-- pv_equiv track=rewrite | github.com/jokh0108/study-algorithm | practice/baekjoon/baekjoon-1992.py | make_quadtree
-- ===== SOURCE A (Python) =====
-- from typing import List
--
-- def can_compress(video_1d: str):
--     return len(set(video_1d)) == 1
--
-- def make_quadtree(n: int, video: List[str]):
--     if n == 0:
--         return
--     video_1d = "".join(video)
--     if can_compress(video_1d):
--         return video_1d[0]
--     half = n // 2
--     I = [row[:half] for row in video[:half]]
--     II = [row[half:] for row in video[:half]]
--     III = [row[:half] for row in video[half:]]
--     IV = [row[half:] for row in video[half:]]
--     return f"({make_quadtree(half, I)}{make_quadtree(half, II)}{make_quadtree(half, III)}{make_quadtree(half, IV)})"
-- ===== SOURCE B (Python) =====
-- from typing import List, Optional
--
-- def make_quadtree(n: int, video: List[str]) -> Optional[str]:
--     # Quadtree over the grid by index arithmetic: per-row run-length arrays make a
--     # region's uniformity test touch one entry per row instead of every cell.
--     runs = []
--     for row in video:
--         m = len(row)
--         r = [0] * m
--         for j in range(m - 1, -1, -1):
--             r[j] = r[j + 1] + 1 if j + 1 < m and row[j + 1] == row[j] else 1
--         runs.append(r)
--
--     def uniform(a: int, b: int, c: int, d: Optional[int]) -> Optional[str]:
--         ch = None
--         for row, run in zip(video[a:b], runs[a:b]):
--             seg = row[c:d]
--             if not seg:
--                 continue
--             if run[c] < len(seg):
--                 return None
--             if ch is None:
--                 ch = seg[0]
--             elif seg[0] != ch:
--                 return None
--         return ch
--
--     def go(n: int, a: int, b: int, c: int, d: Optional[int]) -> Optional[str]:
--         if n == 0:
--             return None
--         ch = uniform(a, b, c, d)
--         if ch is not None:
--             return ch
--         half = n // 2
--         return (f"({go(half, a, a + half, c, c + half)}"
--                 f"{go(half, a, a + half, c + half, d)}"
--                 f"{go(half, a + half, b, c, c + half)}"
--                 f"{go(half, a + half, b, c + half, d)})")
--
--     return go(n, 0, len(video), 0, None)
-- ===== Notes on version B (the rewrite author's own statement) =====
-- stated objective: alternative
-- what changed: B replaces A's slice-copy-and-rescan recursion (materializing four subgrids and set(join)-testing each) with a recursion over nominal index bounds into the original grid plus precomputed per-row run-length arrays, so each region's uniformity test touches one entry per row instead of every cell. Pre_ excludes negative n, outside the task's natural domain: there A usually dies with RecursionError (n//2 never reaches 0), though on a grid that is uniform at first sight it still returns the character before recursing — B does the same there.
-- outside the precondition, e.g. on make_quadtree(-2, ['aa']): A returns 'a', B returns 'a'
import Mathlib
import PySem

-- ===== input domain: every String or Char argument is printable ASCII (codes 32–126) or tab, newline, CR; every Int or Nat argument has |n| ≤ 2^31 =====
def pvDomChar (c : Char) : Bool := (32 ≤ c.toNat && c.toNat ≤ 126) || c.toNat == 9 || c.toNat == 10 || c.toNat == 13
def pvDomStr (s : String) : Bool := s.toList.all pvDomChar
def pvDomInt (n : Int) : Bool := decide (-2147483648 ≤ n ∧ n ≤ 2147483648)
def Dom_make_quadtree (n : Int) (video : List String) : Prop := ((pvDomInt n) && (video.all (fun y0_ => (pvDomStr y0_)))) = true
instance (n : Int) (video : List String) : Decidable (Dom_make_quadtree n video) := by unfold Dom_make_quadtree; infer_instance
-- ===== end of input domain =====

-- B re-implements the quadtree by recursion on index bounds into the original grid
-- (per-row run-length arrays instead of re-scanning sliced copies); same return value, no speed claim.

-- strings are carried as List Char (PySem's proof representation); String.ofList at the boundary

-- f-string interpolation of an Optional[str] (both Pythons compose child results this way)
def pvFstr : Option (List Char) → List Char
  | none => ['N', 'o', 'n', 'e']
  | some s => s

-- ===== PORT A =====

def can_compress (video_1d : List Char) : Bool :=
  PySem.Set.len (PySem.Set.ofList video_1d) == 1

-- A's recursion; the fuel only makes the Python recursion (n halving each level) structural
def quadA : Nat → Int → List (List Char) → Option (List Char)
  | 0, _, _ => none
  | fuel+1, n, video =>
    if n = 0 then none
    else
      let video_1d := PySem.Chars.join [] video
      if can_compress video_1d then
        (PySem.List.pyGet? video_1d 0).map (fun c => [c])
      else
        let half := PySem.Int.floordiv n 2
        let I   := (PySem.List.slice video none (some half)).map (fun r => PySem.List.slice r none (some half))
        let II  := (PySem.List.slice video none (some half)).map (fun r => PySem.List.slice r (some half) none)
        let III := (PySem.List.slice video (some half) none).map (fun r => PySem.List.slice r none (some half))
        let IV  := (PySem.List.slice video (some half) none).map (fun r => PySem.List.slice r (some half) none)
        some (('(' :: pvFstr (quadA fuel half I)) ++ pvFstr (quadA fuel half II) ++
              pvFstr (quadA fuel half III) ++ pvFstr (quadA fuel half IV) ++ [')'])

def make_quadtree (n : Int) (video : List String) : Option String :=
  (quadA (n.toNat + 1) n (video.map String.toList)).map (fun cs => String.ofList cs)

-- ===== PORT B =====

-- right-to-left run-length array: r[j] = length of the equal-char run starting at j
def pvRunsOf : List Char → List Nat
  | [] => []
  | x :: rest =>
    let rr := pvRunsOf rest
    (match rest, rr with
     | y :: _, k :: _ => if y != x then 1 else k + 1
     | _, _ => 1) :: rr

-- row[c:d] for 0 ≤ c (and 0 ≤ d); exact: a Python slice with nonnegative bounds is drop-then-take
def segOf (c : Nat) (d : Option Nat) (row : List Char) : List Char :=
  match d with
  | none => row.drop c
  | some dd => (row.drop c).take (dd - c)

-- the `for row, run in zip(video[a:b], runs[a:b])` loop of B's `uniform`
def pvUniLoop (c : Nat) (d : Option Nat) : List (List Char × List Nat) → Option Char → Option Char
  | [], ch => ch
  | (row, run) :: rest, ch =>
    let seg := segOf c d row
    if seg.isEmpty then pvUniLoop c d rest ch
    else if run.getD c 0 < seg.length then none
    else
      match ch with
      | none => pvUniLoop c d rest (some (seg.headD ' '))   -- seg[0] on a nonempty seg
      | some ch0 => if seg.headD ' ' != ch0 then none else pvUniLoop c d rest (some ch0)

def pvUniform (rows : List (List Char)) (runs : List (List Nat)) (a b c : Nat) (d : Option Nat) : Option Char :=
  pvUniLoop c d ((((rows.drop a).take (b - a))).zip (((runs.drop a).take (b - a)))) none

-- B's `go` (coordinates stay nonnegative throughout, so they are carried as Nat)
def pvGoB : Nat → List (List Char) → List (List Nat) → Int → Nat → Nat → Nat → Option Nat → Option (List Char)
  | 0, _, _, _, _, _, _, _ => none
  | fuel+1, rows, runs, n, a, b, c, d =>
    if n = 0 then none
    else
      match pvUniform rows runs a b c d with
      | some ch => some [ch]
      | none =>
        let half := PySem.Int.floordiv n 2
        let h := half.toNat   -- n ≥ 1 here, so half is its own toNat
        some (('(' :: pvFstr (pvGoB fuel rows runs half a (a + h) c (some (c + h)))) ++
              pvFstr (pvGoB fuel rows runs half a (a + h) (c + h) d) ++
              pvFstr (pvGoB fuel rows runs half (a + h) b c (some (c + h))) ++
              pvFstr (pvGoB fuel rows runs half (a + h) b (c + h) d) ++ [')'])

def make_quadtree_alt (n : Int) (video : List String) : Option String :=
  let rows := video.map String.toList
  let runs := rows.map pvRunsOf
  (pvGoB (n.toNat + 1) rows runs n 0 rows.length 0 none).map (fun cs => String.ofList cs)

-- ===== PRECONDITION & SPEC =====
-- Pre_ excludes negative n (outside the task's natural domain: n is the grid size). There A
-- usually dies with RecursionError (n//2 of a negative n never reaches 0), though on a video
-- that is uniform at first sight it returns the character before recursing; B behaves the
-- same on those inputs, they are simply not claimed. A returns normally on every n ≥ 0.
def Pre_make_quadtree (n : Int) (video : List String) : Prop := 0 ≤ n
instance (n : Int) (video : List String) : Decidable (Pre_make_quadtree n video) := by unfold Pre_make_quadtree; infer_instance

# # # # # # #

◆ **Task**:
Find the string "from" in the entries above and return each line that holds it.

◆ **Expected answer**:
-- from typing import List
-- from typing import List, Optional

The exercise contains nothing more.